::: Material shown

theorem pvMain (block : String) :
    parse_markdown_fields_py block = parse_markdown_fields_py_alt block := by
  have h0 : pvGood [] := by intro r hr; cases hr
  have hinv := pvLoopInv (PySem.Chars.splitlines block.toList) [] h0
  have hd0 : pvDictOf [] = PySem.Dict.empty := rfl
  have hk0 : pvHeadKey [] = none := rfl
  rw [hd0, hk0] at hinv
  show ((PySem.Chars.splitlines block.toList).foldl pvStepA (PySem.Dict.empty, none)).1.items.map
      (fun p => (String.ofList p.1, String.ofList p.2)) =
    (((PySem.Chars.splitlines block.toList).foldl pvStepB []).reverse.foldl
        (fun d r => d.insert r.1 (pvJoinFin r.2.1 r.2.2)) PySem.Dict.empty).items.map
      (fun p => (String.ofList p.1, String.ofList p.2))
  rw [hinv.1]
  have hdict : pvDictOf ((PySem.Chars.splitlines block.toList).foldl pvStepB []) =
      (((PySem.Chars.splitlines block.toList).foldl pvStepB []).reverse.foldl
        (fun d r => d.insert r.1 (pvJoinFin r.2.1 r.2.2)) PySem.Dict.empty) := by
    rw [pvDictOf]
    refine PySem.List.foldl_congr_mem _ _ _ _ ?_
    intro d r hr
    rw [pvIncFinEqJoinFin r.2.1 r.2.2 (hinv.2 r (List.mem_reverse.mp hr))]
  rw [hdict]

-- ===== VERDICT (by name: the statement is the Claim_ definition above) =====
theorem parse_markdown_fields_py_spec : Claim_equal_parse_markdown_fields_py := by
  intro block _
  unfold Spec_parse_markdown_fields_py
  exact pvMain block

::::::
::: Material shown

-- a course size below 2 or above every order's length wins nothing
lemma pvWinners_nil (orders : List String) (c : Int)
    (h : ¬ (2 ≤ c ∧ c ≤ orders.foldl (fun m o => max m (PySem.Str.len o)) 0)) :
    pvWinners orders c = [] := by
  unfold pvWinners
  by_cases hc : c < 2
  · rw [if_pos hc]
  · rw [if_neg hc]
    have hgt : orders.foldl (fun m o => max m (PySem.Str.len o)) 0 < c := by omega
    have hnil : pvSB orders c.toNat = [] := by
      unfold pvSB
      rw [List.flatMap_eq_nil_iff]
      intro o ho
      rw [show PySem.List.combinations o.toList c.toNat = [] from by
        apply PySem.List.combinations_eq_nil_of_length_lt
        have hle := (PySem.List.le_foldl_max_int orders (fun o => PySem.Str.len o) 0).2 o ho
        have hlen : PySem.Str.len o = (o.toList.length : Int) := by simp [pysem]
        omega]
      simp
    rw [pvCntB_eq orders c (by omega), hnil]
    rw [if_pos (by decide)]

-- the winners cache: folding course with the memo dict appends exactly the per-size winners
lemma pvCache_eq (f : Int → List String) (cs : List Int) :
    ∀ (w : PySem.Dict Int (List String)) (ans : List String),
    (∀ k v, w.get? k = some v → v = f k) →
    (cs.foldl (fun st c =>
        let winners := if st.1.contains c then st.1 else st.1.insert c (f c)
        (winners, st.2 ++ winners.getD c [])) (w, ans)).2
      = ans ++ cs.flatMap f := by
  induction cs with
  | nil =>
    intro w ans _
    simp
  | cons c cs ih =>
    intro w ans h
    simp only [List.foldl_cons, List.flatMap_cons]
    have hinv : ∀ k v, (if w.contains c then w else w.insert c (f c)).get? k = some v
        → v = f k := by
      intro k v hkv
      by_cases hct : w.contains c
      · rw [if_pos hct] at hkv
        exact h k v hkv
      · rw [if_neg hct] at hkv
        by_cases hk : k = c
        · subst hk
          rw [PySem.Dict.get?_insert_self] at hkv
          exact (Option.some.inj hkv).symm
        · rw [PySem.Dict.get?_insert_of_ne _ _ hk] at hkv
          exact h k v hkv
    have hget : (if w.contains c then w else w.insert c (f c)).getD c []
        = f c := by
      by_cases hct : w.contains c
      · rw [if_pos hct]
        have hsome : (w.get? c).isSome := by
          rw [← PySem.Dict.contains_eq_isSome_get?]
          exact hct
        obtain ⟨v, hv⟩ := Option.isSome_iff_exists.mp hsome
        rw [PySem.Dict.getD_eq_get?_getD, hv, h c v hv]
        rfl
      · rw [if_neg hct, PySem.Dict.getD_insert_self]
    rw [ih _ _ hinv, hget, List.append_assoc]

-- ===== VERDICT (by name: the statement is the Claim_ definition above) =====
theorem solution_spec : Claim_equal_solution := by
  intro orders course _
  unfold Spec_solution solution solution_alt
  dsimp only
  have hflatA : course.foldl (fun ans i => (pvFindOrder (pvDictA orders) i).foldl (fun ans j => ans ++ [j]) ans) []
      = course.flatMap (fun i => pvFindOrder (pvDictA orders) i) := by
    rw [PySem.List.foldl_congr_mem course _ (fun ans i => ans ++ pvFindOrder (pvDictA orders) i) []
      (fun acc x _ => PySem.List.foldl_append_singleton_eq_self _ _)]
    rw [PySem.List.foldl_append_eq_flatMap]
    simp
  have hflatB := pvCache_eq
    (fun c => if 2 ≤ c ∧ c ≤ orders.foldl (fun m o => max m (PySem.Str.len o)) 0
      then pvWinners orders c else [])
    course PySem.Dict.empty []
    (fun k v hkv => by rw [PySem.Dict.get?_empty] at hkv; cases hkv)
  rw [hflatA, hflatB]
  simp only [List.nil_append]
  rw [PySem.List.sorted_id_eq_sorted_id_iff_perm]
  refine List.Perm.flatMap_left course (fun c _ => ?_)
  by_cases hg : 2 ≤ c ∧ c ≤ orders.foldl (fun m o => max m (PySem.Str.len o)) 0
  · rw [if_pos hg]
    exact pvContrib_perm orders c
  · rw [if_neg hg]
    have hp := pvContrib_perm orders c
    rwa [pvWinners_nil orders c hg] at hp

::::::

Copy range, inclusive: the line holding "rw [if_pos (by decide)]" to the line holding "rw [ih _ _ hinv, hget, List.append_assoc]". Reproduce exactly those lines of the records above and no others.

    rw [if_pos (by decide)]

-- the winners cache: folding course with the memo dict appends exactly the per-size winners
lemma pvCache_eq (f : Int → List String) (cs : List Int) :
    ∀ (w : PySem.Dict Int (List String)) (ans : List String),
    (∀ k v, w.get? k = some v → v = f k) →
    (cs.foldl (fun st c =>
        let winners := if st.1.contains c then st.1 else st.1.insert c (f c)
        (winners, st.2 ++ winners.getD c [])) (w, ans)).2
      = ans ++ cs.flatMap f := by
  induction cs with
  | nil =>
    intro w ans _
    simp
  | cons c cs ih =>
    intro w ans h
    simp only [List.foldl_cons, List.flatMap_cons]
    have hinv : ∀ k v, (if w.contains c then w else w.insert c (f c)).get? k = some v
        → v = f k := by
      intro k v hkv
      by_cases hct : w.contains c
      · rw [if_pos hct] at hkv
        exact h k v hkv
      · rw [if_neg hct] at hkv
        by_cases hk : k = c
        · subst hk
          rw [PySem.Dict.get?_insert_self] at hkv
          exact (Option.some.inj hkv).symm
        · rw [PySem.Dict.get?_insert_of_ne _ _ hk] at hkv
          exact h k v hkv
    have hget : (if w.contains c then w else w.insert c (f c)).getD c []
        = f c := by
      by_cases hct : w.contains c
      · rw [if_pos hct]
        have hsome : (w.get? c).isSome := by
          rw [← PySem.Dict.contains_eq_isSome_get?]
          exact hct
        obtain ⟨v, hv⟩ := Option.isSome_iff_exists.mp hsome
        rw [PySem.Dict.getD_eq_get?_getD, hv, h c v hv]
        rfl
      · rw [if_neg hct, PySem.Dict.getD_insert_self]
    rw [ih _ _ hinv, hget, List.append_assoc]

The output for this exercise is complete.